En el país imaginario que muchos quisieran parece que el mal desaparecerá por arte de magia, que el orteguismo se evaporará como la niebla bajo el sol, que los sandinistas de corazón se convertirán en piedras y que el pensamiento único reinará por los siglos de los siglos. Y más: que cuando haya que negociar en serio con alguien no será con ningún enemigo sino con una cohorte de lacayos que nos ofrecerán en bandeja todo lo que les pidamos. Pues ya me encargo yo mismo de desengañarles: si no media un suceso imprevisible de sombrías consecuencias, y una vez pasada la página del actual período de inmovilismo (la biología actuará y no entiende de ideologías), llegará quien abra una rendija hacia la transición ordenada y será el momento de actuar.
No dudo de que ya existen personas en los círculos concéntricos del poder que ansían la llegada de ese escenario, pero nadie dará el paso, al menos abiertamente, hasta que cambie la configuración del vértice superior de la pirámide. El miedo a perderlo todo y de manera demasiado rápida es real, y si no díganselo a algunos magistrados pata negra que ayer estaban sentados en el estrado y hoy purgan su flacidez en el banquillo. Pero esa oposición minoritaria que se jacta de ser tan radical y de no querer hablar con nadie que no piense como ellos es el otro obstáculo por salvar cuando llegue el momento propicio. Y por ello la unidad es necesaria, no como un mantra repetido y vacío de significado, sino porque el esfuerzo que hay que hacer ahora repercutirá en cómo de preparado se esté cuando toque hablar de tú a tú con quien se disponga a escuchar. Y la única razón para hacerlo será porque el enemigo de hoy crea que es mejor salvarse a sí mismo que acompañar a su jefe al hoyo, y sería un error empujarlo también al precipicio.
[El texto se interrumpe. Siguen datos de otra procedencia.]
theorem borderB_intro {v : List Char} {l : Nat} (h1 : l < v.length)
    (h2 : v.take l = v.drop (v.length - l)) : borderB v l = true := by
  simp [borderB, h1, h2]

theorem borderB_zero {v : List Char} (h : v ≠ []) : borderB v 0 = true := by
  apply borderB_intro
  · cases v with
    | nil => simp at h
    | cons a t => simp
  · simp

theorem borderB_take {v : List Char} {b l : Nat} (hb : borderB v b = true)
    (hl : borderB v l = true) (hlt : l < b) : borderB (v.take b) l = true := by
  have hbl := borderB_lt hb
  have hll := borderB_lt hl
  apply borderB_intro
  · simp [List.length_take]; omega
  · rw [List.take_take, List.length_take]
    have h1 : min l b = l := by omega
    have h2 : min b v.length - l = b - l := by omega
    rw [h1, h2, borderB_eq hb, List.drop_drop]
    have : v.length - b + (b - l) = v.length - l := by omega
    rw [this, ← borderB_eq hl]

theorem borderB_of_take {v : List Char} {b l : Nat} (hb : borderB v b = true)
    (hl : borderB (v.take b) l = true) : borderB v l = true := by
  have hbl := borderB_lt hb
  have hll := borderB_lt hl
  rw [List.length_take] at hll
  apply borderB_intro
  · omega
  · have h2 := borderB_eq hl
    rw [List.take_take, List.length_take] at h2
    have h1 : min l b = l := by omega
    have h3 : min b v.length - l = b - l := by omega
    rw [h1, h3, borderB_eq hb, List.drop_drop] at h2
    have : v.length - b + (b - l) = v.length - l := by omega
    rw [this] at h2
    exact h2

theorem maxBorder_border {v : List Char} (h : v ≠ []) : borderB v (maxBorder v) = true := by
  by_cases h0 : maxBorder v = 0
  · rw [h0]; exact borderB_zero h
  · exact bestUpTo_holds _ _ h0

theorem maxBorder_ge {v : List Char} {l : Nat} (h : borderB v l = true) : l ≤ maxBorder v := by
  by_contra hc
  have hlt := borderB_lt h
  have := bestUpTo_max (borderB v) (v.length - 1) l (by unfold maxBorder at hc; omega) (by omega)
  simp [this] at h

theorem maxBorder_le (v : List Char) : maxBorder v ≤ v.length - 1 := bestUpTo_le _ _

theorem borderB_snoc_succ {v : List Char} {c : Char} {l : Nat} (h : l < v.length) :
    borderB (v ++ [c]) (l+1) = (borderB v l && (v.getD l ' ' == c)) := by
  have hlen : (v ++ [c]).length = v.length + 1 := by simp
  have htake : (v ++ [c]).take (l+1) = v.take (l+1) := List.take_append_of_le_length (by omega)
  have hdrop : (v ++ [c]).drop (v.length + 1 - (l+1)) = v.drop (v.length - l) ++ [c] := by
    rw [List.drop_append_of_le_length (by omega)]
    have : v.length + 1 - (l+1) = v.length - l := by omega
    rw [this]
  simp only [borderB, hlen, htake, hdrop]
  rw [List.take_add_one]
  have hget : v[l]? = some (v.getD l ' ') := by
    rw [List.getD_eq_getElem?_getD, List.getElem?_eq_getElem h]; rfl
  rw [hget]
  simp only [Option.toList]
  have hd1 : decide (l + 1 < v.length + 1) = true := decide_eq_true (by omega)
  have hd2 : decide (l < v.length) = true := decide_eq_true h
  rw [hd1, hd2]
  simp only [Bool.true_and]
  by_cases hb : v.take l = v.drop (v.length - l) ∧ v.getD l ' ' = c
  · rw [hb.1, hb.2]; simp
  · rcases Decidable.not_and_iff_or_not.mp hb with h1 | h1
    · have : ¬ (v.take l ++ [v.getD l ' '] = v.drop (v.length - l) ++ [c]) := by
        intro he
        exact h1 (List.append_inj_left he (by simp [List.length_take, List.length_drop]; omega))
      simp
    · have : ¬ (v.take l ++ [v.getD l ' '] = v.drop (v.length - l) ++ [c]) := by
        intro he
        have := List.append_inj_right he (by simp [List.length_take, List.length_drop]; omega)
        simp at this; exact h1 this
      simp

theorem getD_take_eq (u : List Char) (n l : Nat) (h : l < n) (d : Char) :
    (u.take n).getD l d = u.getD l d := by
  simp [List.getD_eq_getElem?_getD, h]

-- the new-entry computation of one kmpStep, under correctness of the previous entries
theorem kmpDescend_spec (u : List Char) (F : List Nat) (i : Nat) (c : Char)
    (hi : i ≤ u.length)
    (hF : ∀ m, m < i → F.getD m 0 = maxBorder (u.take (m+1)))
    (fuel j : Nat) (hfuel : j ≤ fuel) (hj : borderB (u.take i) j = true) :
    kmpDescend u F c fuel j
      = bestUpTo (fun l => borderB (u.take i) l && (u.getD l ' ' == c)) j := by
  induction fuel generalizing j with
  | zero =>
    have : j = 0 := by omega
    subst this; rfl
  | succ fuel ih =>
    have hjlt : j < i := by
      have := borderB_lt hj
      simp [List.length_take] at this
      omega
    simp only [kmpDescend]
    by_cases hcond : 0 < j ∧ c ≠ u.getD j ' '
    · rw [if_pos hcond]
      obtain ⟨hj0, hcne⟩ := hcond
      have hFj : F.getD (j-1) 0 = maxBorder (u.take j) := by
        have := hF (j-1) (by omega)
        rwa [Nat.sub_add_cancel (by omega)] at this
      have htk : u.take j = (u.take i).take j := by
        rw [List.take_take]
        congr 1
        omega
      have hne : u.take j ≠ [] := by
        have : (u.take j).length = j := by simp [List.length_take]; omega
        intro hnil
        rw [hnil] at this
        simp at this
        omega
      have hb' : borderB (u.take i) (F.getD (j-1) 0) = true := by
        rw [hFj]
        apply borderB_of_take hj
        rw [htk] at hne ⊢
        exact maxBorder_border hne
      have hlt' : F.getD (j-1) 0 ≤ j - 1 := by
        rw [hFj]
        have := maxBorder_le (u.take j)
        simp [List.length_take] at this
        omega
      rw [ih (F.getD (j-1) 0) (by omega) hb']
      symm
      apply bestUpTo_drop_top _ j (F.getD (j-1) 0) (by omega)
      intro m h1 h2
      by_contra hg
      rw [Bool.not_eq_false, Bool.and_eq_true, beq_iff_eq] at hg
      obtain ⟨hbm, hcm⟩ := hg
      rcases Nat.lt_or_ge m j with hmj | hmj
      · have : borderB ((u.take i).take j) m = true := borderB_take hj hbm hmj
        rw [← htk] at this
        have := maxBorder_ge this
        omega
      · have : m = j := by omega
        subst this
        exact hcne hcm.symm
    · rw [if_neg hcond]
      rcases Nat.eq_zero_or_pos j with h0 | h0
      · subst h0; rfl
      · have hceq : c = u.getD j ' ' := by
          by_contra hne
          exact hcond ⟨h0, hne⟩
        symm
        apply bestUpTo_eq _ j j _ (le_refl _) (by omega)
        right
        rw [Bool.and_eq_true, beq_iff_eq]
        exact ⟨hj, hceq.symm⟩

theorem kmpStep_newval (u : List Char) (F : List Nat) (i j : Nat)
    (hi1 : 1 ≤ i) (hi : i < u.length)
    (hF : ∀ m, m < i → F.getD m 0 = maxBorder (u.take (m+1)))
    (hj : j = maxBorder (u.take i)) :
    (kmpStep u (F, j) i).2 = maxBorder (u.take (i+1)) := by
  have hvlen : (u.take i).length = i := by simp [List.length_take]; omega
  have hvne : u.take i ≠ [] := by
    intro hnil; rw [hnil] at hvlen; simp at hvlen; omega
  have hjb : borderB (u.take i) j = true := hj ▸ maxBorder_border hvne
  have hjle : j ≤ i - 1 := by
    have := maxBorder_le (u.take i); rw [hvlen] at this; omega
  set c := u.getD i ' ' with hc
  have hr := kmpDescend_spec u F i c (by omega) hF j j (le_refl _) hjb
  set G : Nat → Bool := fun l => borderB (u.take i) l && (u.getD l ' ' == c) with hG
  set r := bestUpTo G j with hrdef
  have hrle : r ≤ j := bestUpTo_le _ _
  have hGmax : ∀ m, r < m → G m = false := by
    intro m hm
    rcases Nat.lt_or_ge j m with hmj | hmj
    · by_contra hg
      rw [Bool.not_eq_false, hG, Bool.and_eq_true] at hg
      have := maxBorder_ge hg.1
      omega
    · exact bestUpTo_max G j m (by omega) hmj
  have htake1 : u.take (i+1) = u.take i ++ [c] := by
    rw [List.take_add_one]
    congr 1
    rw [List.getElem?_eq_getElem hi]
    simp [hc, List.getD_eq_getElem?_getD, List.getElem?_eq_getElem hi]
  have hflen : (u.take (i+1)).length = i + 1 := by simp [List.length_take]; omega
  have hext : ∀ l, l < i → borderB (u.take (i+1)) (l+1) = G l := by
    intro l hl
    rw [htake1, borderB_snoc_succ (by omega : l < (u.take i).length), hG]
    simp only []
    congr 1
    rw [getD_take_eq u i l hl]
  have hmb : maxBorder (u.take (i+1)) = bestUpTo (borderB (u.take (i+1))) i := by
    unfold maxBorder; rw [hflen]; rfl
  have hstep : (kmpStep u (F, j) i).2 = if c = u.getD (kmpDescend u F c j j) ' ' then kmpDescend u F c j j + 1 else kmpDescend u F c j j := rfl
  rw [hstep, hr, hmb]
  rcases Nat.eq_zero_or_pos r with hr0 | hr0
  · rw [hr0]
    by_cases h0c : c = u.getD 0 ' '
    · rw [if_pos h0c]
      symm
      apply bestUpTo_eq _ i 1 _ hi1
      · intro m h1 h2
        have hm : m - 1 + 1 = m := by omega
        rw [← hm, hext (m-1) (by omega)]
        exact hGmax (m-1) (by omega)
      · right
        rw [hext 0 (by omega), hG]
        simp only [Bool.and_eq_true, beq_iff_eq]
        exact ⟨borderB_zero hvne, h0c.symm⟩
    · rw [if_neg h0c]
      symm
      apply bestUpTo_eq _ i 0 (Or.inl rfl) (by omega)
      intro m h1 h2
      have hm : m - 1 + 1 = m := by omega
      rw [← hm, hext (m-1) (by omega)]
      rcases Nat.eq_zero_or_pos (m-1) with hm0 | hm0
      · rw [hm0, hG]
        simp only [Bool.and_eq_false_iff]
        right
        rw [beq_eq_false_iff_ne]
        exact fun he => h0c he.symm
      · exact hGmax (m-1) (by omega)
  · have hGr : G r = true := bestUpTo_holds G j (by omega)
    have hrc : u.getD r ' ' = c := by
      rw [hG] at hGr
      simp only [Bool.and_eq_true, beq_iff_eq] at hGr
      exact hGr.2
    rw [if_pos hrc.symm]
    symm
    apply bestUpTo_eq _ i (r+1) _ (by omega)
    · intro m h1 h2
      have hm : m - 1 + 1 = m := by omega
      rw [← hm, hext (m-1) (by omega)]
      exact hGmax (m-1) (by omega)
    · right
      rw [hext r (by omega)]
      exact hGr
Toda negociación implica cesiones, solo es una cuestión de magnitudes. Hasta dónde haya disposición a ceder es una de las claves, porque hay líneas rojas en ambos bandos. Pero insisto: habrá que verse un día cara a cara entre personas antagónicas, y habrá que llegar ahí con los deberes hechos. Y justo ahora es el tiempo de tránsito entre una pesadilla que termina y un panorama incierto que se abrirá pronto: de la capacidad de gestionar la generosidad, de no transigir ante el horror del pasado reciente, y de pensar más en los hijos y los nietos que en nosotros mismos, dependerá la Nicaragua del mañana. Esa que se construye desde ahora, con discreción y con el menor ruido posible, para que las voces libres regresen a las calles y las plazas, y sea de nuevo posible la convivencia entre gente muy distinta.